Sto parlando seriamente. Per quanto possa sembrare strano, riesco a trovarmi in
più luoghi diversi nello stesso momento, e lo intuisco, cioè lo sento quando
sono preso dall’ubiquità, avverto perfettamente (e fra poco svelerò in che
modo) che diverse immagini di me, diversi multipli della mia persona sono
presenti, vivono e si muovono in spazi diversi, simultaneamente. È una sensazione forte, a livello di pelle, che si alimenta
di proiezioni luminose. Ora vi racconto quando e come ho
scoperto di essere ubiquo. È una tiepida mattinata di un sabato che sul calendario
corrisponde al 26 ottobre dell’anno scorso; il mio orologio segna le 11:43. Il
clima è ancora primaverile, molte persone indossano magliette a maniche corte. Sono
a Firenze, in un’affollata via dei Calzaioli, sto andando a comprarmi un paio
di pantaloni da Coin, e mentre entro nel negozio, un attimo dopo aver
oltrepassato il banco dove si vendono i profumi, come in un film di
fantascienza, appare davanti a me, all’altezza degli occhi, senza che l’abbia deciso
io, un piccolo schermo su cui viaggia una sorta di pellicola a colori riproducente
immagini tridimensionali in movimento. A prima vista sembra un ologramma. Sullo schermo vedo un altro me stesso che passeggia in
piazza del Duomo a Milano; quest’altro me stesso porta uno zainetto dietro la
schiena e s’incammina verso Palazzo Reale per visitare la mostra Guggenheim. La collezione Thannhauser, da
Van Gogh a Picasso; poi, dopo alcuni minuti, l’immagine cambia e ci sono
sempre io sullo schermo, ma ora sono a Parigi lungo la Senna, ho una baguette
sottobraccio e mi soffermo a guardare dei libri usati su una bancherella.

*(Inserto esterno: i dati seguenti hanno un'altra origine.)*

-- pv_equiv track=rewrite | github.com/Alexbokoff/roulette | test_bot.py | sector_number
-- ===== SOURCE A (Python) =====
-- def sector_number(duplicate_list, summ_list):
--     jeu_0 = [12, 35, 3, 26, 0, 32, 15]
--     voisins = [22, 18, 29, 7, 28, 19, 4, 21, 2, 25]
--     orphelins = [1, 20, 14, 31, 9, 17, 34, 6]
--     tiers = [27, 13, 36, 11, 30, 8, 23, 10, 5, 24, 16, 33]
--
--     list_jeu_0 = [0, 0]
--     list_voisins = [0, 0]
--     list_orphelins = [0, 0]
--     list_tiers = [0, 0]
--
--     for i_number in duplicate_list:
--         for index1 in jeu_0:
--             if index1 == i_number:
--                 list_jeu_0[0] += 1
--                 for index in range(len(summ_list)):
--                     if index1 == summ_list[index][0]:
--                         list_jeu_0[1] += summ_list[index][1]
--                         break
--
--         for index2 in voisins:
--             if index2 == i_number:
--                 list_voisins[0] += 1
--                 for index in range(len(summ_list)):
--                     if index2 == summ_list[index][0]:
--                         list_voisins[1] += summ_list[index][1]
--                         break
--
--         for index3 in orphelins:
--             if index3 == i_number:
--                 list_orphelins[0] += 1
--                 for index in range(len(summ_list)):
--                     if index3 == summ_list[index][0]:
--                         list_orphelins[1] += summ_list[index][1]
--                         break
--
--         for index4 in tiers:
--             if index4 == i_number:
--                 list_tiers[0] += 1
--                 for index in range(len(summ_list)):
--                     if index4 == summ_list[index][0]:
--                         list_tiers[1] += summ_list[index][1]
--                         break
--
--     return list_jeu_0, list_voisins, list_orphelins, list_tiers
-- ===== SOURCE B (Python) =====
-- def sector_number(duplicate_list, summ_list):
--     # One pass over summ_list builds a first-occurrence value map, one pass over
--     # duplicate_list classifies each number into its (disjoint) sector: O(n + m).
--     first = {}
--     for k, v in summ_list:
--         if k not in first:
--             first[k] = v
--
--     jeu_0 = frozenset((12, 35, 3, 26, 0, 32, 15))
--     voisins = frozenset((22, 18, 29, 7, 28, 19, 4, 21, 2, 25))
--     orphelins = frozenset((1, 20, 14, 31, 9, 17, 34, 6))
--     tiers = frozenset((27, 13, 36, 11, 30, 8, 23, 10, 5, 24, 16, 33))
--
--     acc = [[0, 0], [0, 0], [0, 0], [0, 0]]
--     for n in duplicate_list:
--         if n in jeu_0:
--             s = 0
--         elif n in voisins:
--             s = 1
--         elif n in orphelins:
--             s = 2
--         elif n in tiers:
--             s = 3
--         else:
--             continue
--         acc[s][0] += 1
--         acc[s][1] += first.get(n, 0)
--     return acc[0], acc[1], acc[2], acc[3]
-- ===== Notes on version B (the rewrite author's own statement) =====
-- stated objective: faster
-- what changed: Replaces the per-number rescan of all four sector lists and the inner linear scan of summ_list by a first-occurrence dict built once plus a single classification pass over duplicate_list.
import Mathlib
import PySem

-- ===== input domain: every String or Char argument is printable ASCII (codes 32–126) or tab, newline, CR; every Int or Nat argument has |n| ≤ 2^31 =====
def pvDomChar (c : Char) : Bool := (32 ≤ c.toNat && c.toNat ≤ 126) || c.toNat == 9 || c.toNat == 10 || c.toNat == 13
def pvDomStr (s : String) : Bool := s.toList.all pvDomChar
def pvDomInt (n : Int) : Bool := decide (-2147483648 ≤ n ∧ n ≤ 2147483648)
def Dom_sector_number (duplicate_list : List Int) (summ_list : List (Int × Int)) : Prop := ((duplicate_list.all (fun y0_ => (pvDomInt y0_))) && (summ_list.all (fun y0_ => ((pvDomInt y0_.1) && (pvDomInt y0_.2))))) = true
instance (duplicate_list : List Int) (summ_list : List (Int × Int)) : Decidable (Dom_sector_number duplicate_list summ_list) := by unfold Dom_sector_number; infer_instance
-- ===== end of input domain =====

-- B replaces A's per-number rescans (four sector lists and a linear scan of summ_list per hit)
-- by a first-occurrence dict built once and a single classification pass (objective: faster).


-- ===== PORT A =====
-- inner 'for index in range(len(summ_list)): if x == summ_list[index][0]: acc += …; break'
-- as the amount added: the first matching value, 0 when the scan falls through
def pvFirstSum (x : Int) : List (Int × Int) → Int
  | [] => 0
  | p :: rest => if p.1 == x then p.2 else pvFirstSum x rest

-- one 'for indexK in <sector>: if indexK == i_number: …' loop acting on its [count, sum] pair
def pvSectorStep (n : Int) (summ : List (Int × Int)) (sec : List Int) (p : Int × Int) : Int × Int :=
  sec.foldl (fun p x => if x == n then (p.1 + 1, p.2 + pvFirstSum x summ) else p) p

def sector_number (duplicate_list : List Int) (summ_list : List (Int × Int)) : List Int × List Int × List Int × List Int :=
  -- jeu_0 / voisins / orphelins / tiers are the four literal sector lists from the Python
  let st := duplicate_list.foldl
    (fun (s : (Int × Int) × (Int × Int) × (Int × Int) × (Int × Int)) n =>
      (pvSectorStep n summ_list [12, 35, 3, 26, 0, 32, 15] s.1,
       pvSectorStep n summ_list [22, 18, 29, 7, 28, 19, 4, 21, 2, 25] s.2.1,
       pvSectorStep n summ_list [1, 20, 14, 31, 9, 17, 34, 6] s.2.2.1,
       pvSectorStep n summ_list [27, 13, 36, 11, 30, 8, 23, 10, 5, 24, 16, 33] s.2.2.2))
    ((0, 0), (0, 0), (0, 0), (0, 0))
  ([st.1.1, st.1.2], [st.2.1.1, st.2.1.2], [st.2.2.1.1, st.2.2.1.2], [st.2.2.2.1, st.2.2.2.2])

-- ===== PORT B =====
-- 'first = {}; for k, v in summ_list: if k not in first: first[k] = v'
def pvFirstDict (summ : List (Int × Int)) : PySem.Dict Int Int :=
  summ.foldl (fun d p => if d.contains p.1 then d else d.insert p.1 p.2) PySem.Dict.empty

def sector_number_alt (duplicate_list : List Int) (summ_list : List (Int × Int)) : List Int × List Int × List Int × List Int :=
  let first := pvFirstDict summ_list
  let st := duplicate_list.foldl
    (fun (s : (Int × Int) × (Int × Int) × (Int × Int) × (Int × Int)) n =>
      if ([12, 35, 3, 26, 0, 32, 15] : List Int).contains n then ((s.1.1 + 1, s.1.2 + first.getD n 0), s.2)
      else if ([22, 18, 29, 7, 28, 19, 4, 21, 2, 25] : List Int).contains n then (s.1, (s.2.1.1 + 1, s.2.1.2 + first.getD n 0), s.2.2)
      else if ([1, 20, 14, 31, 9, 17, 34, 6] : List Int).contains n then (s.1, s.2.1, (s.2.2.1.1 + 1, s.2.2.1.2 + first.getD n 0), s.2.2.2)
      else if ([27, 13, 36, 11, 30, 8, 23, 10, 5, 24, 16, 33] : List Int).contains n then (s.1, s.2.1, s.2.2.1, (s.2.2.2.1 + 1, s.2.2.2.2 + first.getD n 0))
      else s)
    ((0, 0), (0, 0), (0, 0), (0, 0))
  ([st.1.1, st.1.2], [st.2.1.1, st.2.1.2], [st.2.2.1.1, st.2.2.1.2], [st.2.2.2.1, st.2.2.2.2])

-- ===== PRECONDITION & SPEC =====
def Spec_sector_number (duplicate_list : List Int) (summ_list : List (Int × Int)) (out : List Int × List Int × List Int × List Int) : Prop := out = sector_number_alt duplicate_list summ_list
instance (duplicate_list : List Int) (summ_list : List (Int × Int)) (out : List Int × List Int × List Int × List Int) : Decidable (Spec_sector_number duplicate_list summ_list out) := by unfold Spec_sector_number; infer_instance

-- ===== CLAIM (what is proved, stated in full; the proofs are below) =====
def Claim_equal_sector_number : Prop := ∀ (duplicate_list : List Int) (summ_list : List (Int × Int)), Dom_sector_number duplicate_list summ_list → Spec_sector_number duplicate_list summ_list (sector_number duplicate_list summ_list)

-- ===== LEMMAS AND PROOFS =====

-- B's first-occurrence dict looks up exactly what A's break-scan adds
theorem pvFirstDict_getD (summ : List (Int × Int)) (d : PySem.Dict Int Int) (n : Int) :
    (summ.foldl (fun d p => if d.contains p.1 then d else d.insert p.1 p.2) d).getD n 0
      = match d.get? n with
        | some v => v
        | none => pvFirstSum n summ := by
  induction summ generalizing d with
  | nil =>
    simp only [List.foldl_nil, PySem.Dict.getD_eq_get?_getD]
    cases d.get? n <;> simp [pvFirstSum]
  | cons p rest ih =>
    obtain ⟨k, v⟩ := p
    simp only [List.foldl_cons]
    by_cases hc : d.contains k = true
    · rw [if_pos hc, ih]
      cases hG : d.get? n with
      | some w => rfl
      | none =>
        have hkn : ¬ (k = n) := by
          intro h; subst h
          rw [PySem.Dict.contains_eq_isSome_get?, hG] at hc; simp at hc
        simp [pvFirstSum, hkn]
    · rw [if_neg hc, ih]
      by_cases hkn : n = k
      · subst hkn
        have hG : d.get? n = none := by
          rw [PySem.Dict.get?_eq_none_iff_contains]
          simpa using hc
        simp [PySem.Dict.get?_insert_self, hG, pvFirstSum]
      · rw [PySem.Dict.get?_insert_of_ne _ _ hkn]
        cases hG : d.get? n with
        | some w => rfl
        | none =>
          have hk : ¬ (k == n) = true := by
            simp only [beq_iff_eq]; exact fun h => hkn h.symm
          simp [pvFirstSum, hk]

theorem pvSectorStep_no_match (n : Int) (summ : List (Int × Int)) (L : List Int)
    (h : n ∉ L) (p : Int × Int) :
    pvSectorStep n summ L p = p := by
  induction L generalizing p with
  | nil => rfl
  | cons a L ih =>
    have ha : ¬ (a == n) = true := by
      simp only [beq_iff_eq]; rintro rfl; exact h (List.mem_cons_self ..)
    simp only [pvSectorStep, List.foldl_cons, ha, Bool.false_eq_true, if_false] at *
    exact ih (fun hm => h (List.mem_cons_of_mem _ hm)) p

-- A's scan of a duplicate-free sector list = B's membership test
theorem pvSectorStep_eq (n : Int) (summ : List (Int × Int)) (L : List Int)
    (hnd : L.Nodup) (p : Int × Int) :
    pvSectorStep n summ L p = if n ∈ L then (p.1 + 1, p.2 + pvFirstSum n summ) else p := by
  induction L generalizing p with
  | nil => simp [pvSectorStep]
  | cons a L ih =>
    rcases List.nodup_cons.mp hnd with ⟨hna, hLnd⟩
    by_cases han : a = n
    · subst han
      simp only [pvSectorStep, List.foldl_cons, beq_self_eq_true, if_true]
      have hnm := pvSectorStep_no_match a summ L hna (p.1 + 1, p.2 + pvFirstSum a summ)
      simp only [pvSectorStep] at hnm
      rw [hnm]
      simp
    · have ha : ¬ (a == n) = true := by simp [han]
      simp only [pvSectorStep, List.foldl_cons, ha, Bool.false_eq_true, if_false] at *
      rw [ih hLnd p]
      have hne : ¬ n = a := fun h => han h.symm
      simp [hne]

-- the per-element transition functions of the two folds coincide
theorem pvStep_eq (summ : List (Int × Int))
    (s : (Int × Int) × (Int × Int) × (Int × Int) × (Int × Int)) (n : Int) :
      (pvSectorStep n summ [12, 35, 3, 26, 0, 32, 15] s.1,
       pvSectorStep n summ [22, 18, 29, 7, 28, 19, 4, 21, 2, 25] s.2.1,
       pvSectorStep n summ [1, 20, 14, 31, 9, 17, 34, 6] s.2.2.1,
       pvSectorStep n summ [27, 13, 36, 11, 30, 8, 23, 10, 5, 24, 16, 33] s.2.2.2)
    = (if ([12, 35, 3, 26, 0, 32, 15] : List Int).contains n then ((s.1.1 + 1, s.1.2 + (pvFirstDict summ).getD n 0), s.2)
      else if ([22, 18, 29, 7, 28, 19, 4, 21, 2, 25] : List Int).contains n then (s.1, (s.2.1.1 + 1, s.2.1.2 + (pvFirstDict summ).getD n 0), s.2.2)
      else if ([1, 20, 14, 31, 9, 17, 34, 6] : List Int).contains n then (s.1, s.2.1, (s.2.2.1.1 + 1, s.2.2.1.2 + (pvFirstDict summ).getD n 0), s.2.2.2)
      else if ([27, 13, 36, 11, 30, 8, 23, 10, 5, 24, 16, 33] : List Int).contains n then (s.1, s.2.1, s.2.2.1, (s.2.2.2.1 + 1, s.2.2.2.2 + (pvFirstDict summ).getD n 0))
      else s) := by
  have hfd : (pvFirstDict summ).getD n 0 = pvFirstSum n summ := by
    have := pvFirstDict_getD summ PySem.Dict.empty n
    simpa [pvFirstDict, PySem.Dict.get?_empty] using this
  rw [hfd,
    pvSectorStep_eq n summ [12, 35, 3, 26, 0, 32, 15] (by decide) s.1,
    pvSectorStep_eq n summ [22, 18, 29, 7, 28, 19, 4, 21, 2, 25] (by decide) s.2.1,
    pvSectorStep_eq n summ [1, 20, 14, 31, 9, 17, 34, 6] (by decide) s.2.2.1,
    pvSectorStep_eq n summ [27, 13, 36, 11, 30, 8, 23, 10, 5, 24, 16, 33] (by decide) s.2.2.2]
  simp only [List.contains_iff_mem]
  by_cases h1 : n ∈ ([12, 35, 3, 26, 0, 32, 15] : List Int)
  · have h2 : n ∉ ([22, 18, 29, 7, 28, 19, 4, 21, 2, 25] : List Int) := by fin_cases h1 <;> decide
    have h3 : n ∉ ([1, 20, 14, 31, 9, 17, 34, 6] : List Int) := by fin_cases h1 <;> decide
    have h4 : n ∉ ([27, 13, 36, 11, 30, 8, 23, 10, 5, 24, 16, 33] : List Int) := by fin_cases h1 <;> decide
    simp [h1, h2, h3, h4]
  · by_cases h2 : n ∈ ([22, 18, 29, 7, 28, 19, 4, 21, 2, 25] : List Int)
    · have h3 : n ∉ ([1, 20, 14, 31, 9, 17, 34, 6] : List Int) := by fin_cases h2 <;> decide
      have h4 : n ∉ ([27, 13, 36, 11, 30, 8, 23, 10, 5, 24, 16, 33] : List Int) := by fin_cases h2 <;> decide
      simp [h1, h2, h3, h4]
    · by_cases h3 : n ∈ ([1, 20, 14, 31, 9, 17, 34, 6] : List Int)
      · have h4 : n ∉ ([27, 13, 36, 11, 30, 8, 23, 10, 5, 24, 16, 33] : List Int) := by fin_cases h3 <;> decide
        simp [h1, h2, h3, h4]
      · by_cases h4 : n ∈ ([27, 13, 36, 11, 30, 8, 23, 10, 5, 24, 16, 33] : List Int) <;> simp [h1, h2, h3, h4]

-- ===== VERDICT (by name: the statement is the Claim_ definition above) =====
theorem sector_number_spec : Claim_equal_sector_number := by
  intro duplicate_list summ_list _
  unfold Spec_sector_number sector_number sector_number_alt
  have hstep := funext (fun s => funext (fun n => pvStep_eq summ_list s n))
  rw [hstep]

L’immagine cambia di nuovo, rapidamente, a un ritmo sostenuto, è faticoso star
dietro ai continui passaggi di fotogrammi in movimento; questa volta riconosco
un altro me stesso che sta scendendo da un pullman a due piani carico di
turisti e si dirige (mi dirigo) verso lo zoo di Berlino, spero tanto che fra
gli animali ci sia qualche esemplare di rinoceronte, in assoluto il mio animale
preferito. Il movimento non si esaurisce qui,
continua. Le immagini dove compare la figura di un altro me stesso, un multiplo-gemello
di me, una copia esatta di quello che sono allo stato presente delle cose, si
susseguono velocemente, come se qualcuno proiettasse delle diapositive su un mio
fantomatico viaggio in giro per il mondo. I filmati sullo schermo vanno avanti
per un paio d’ore, circa. Poi d’un tratto lo schermo di fronte ai miei occhi (l’ologramma)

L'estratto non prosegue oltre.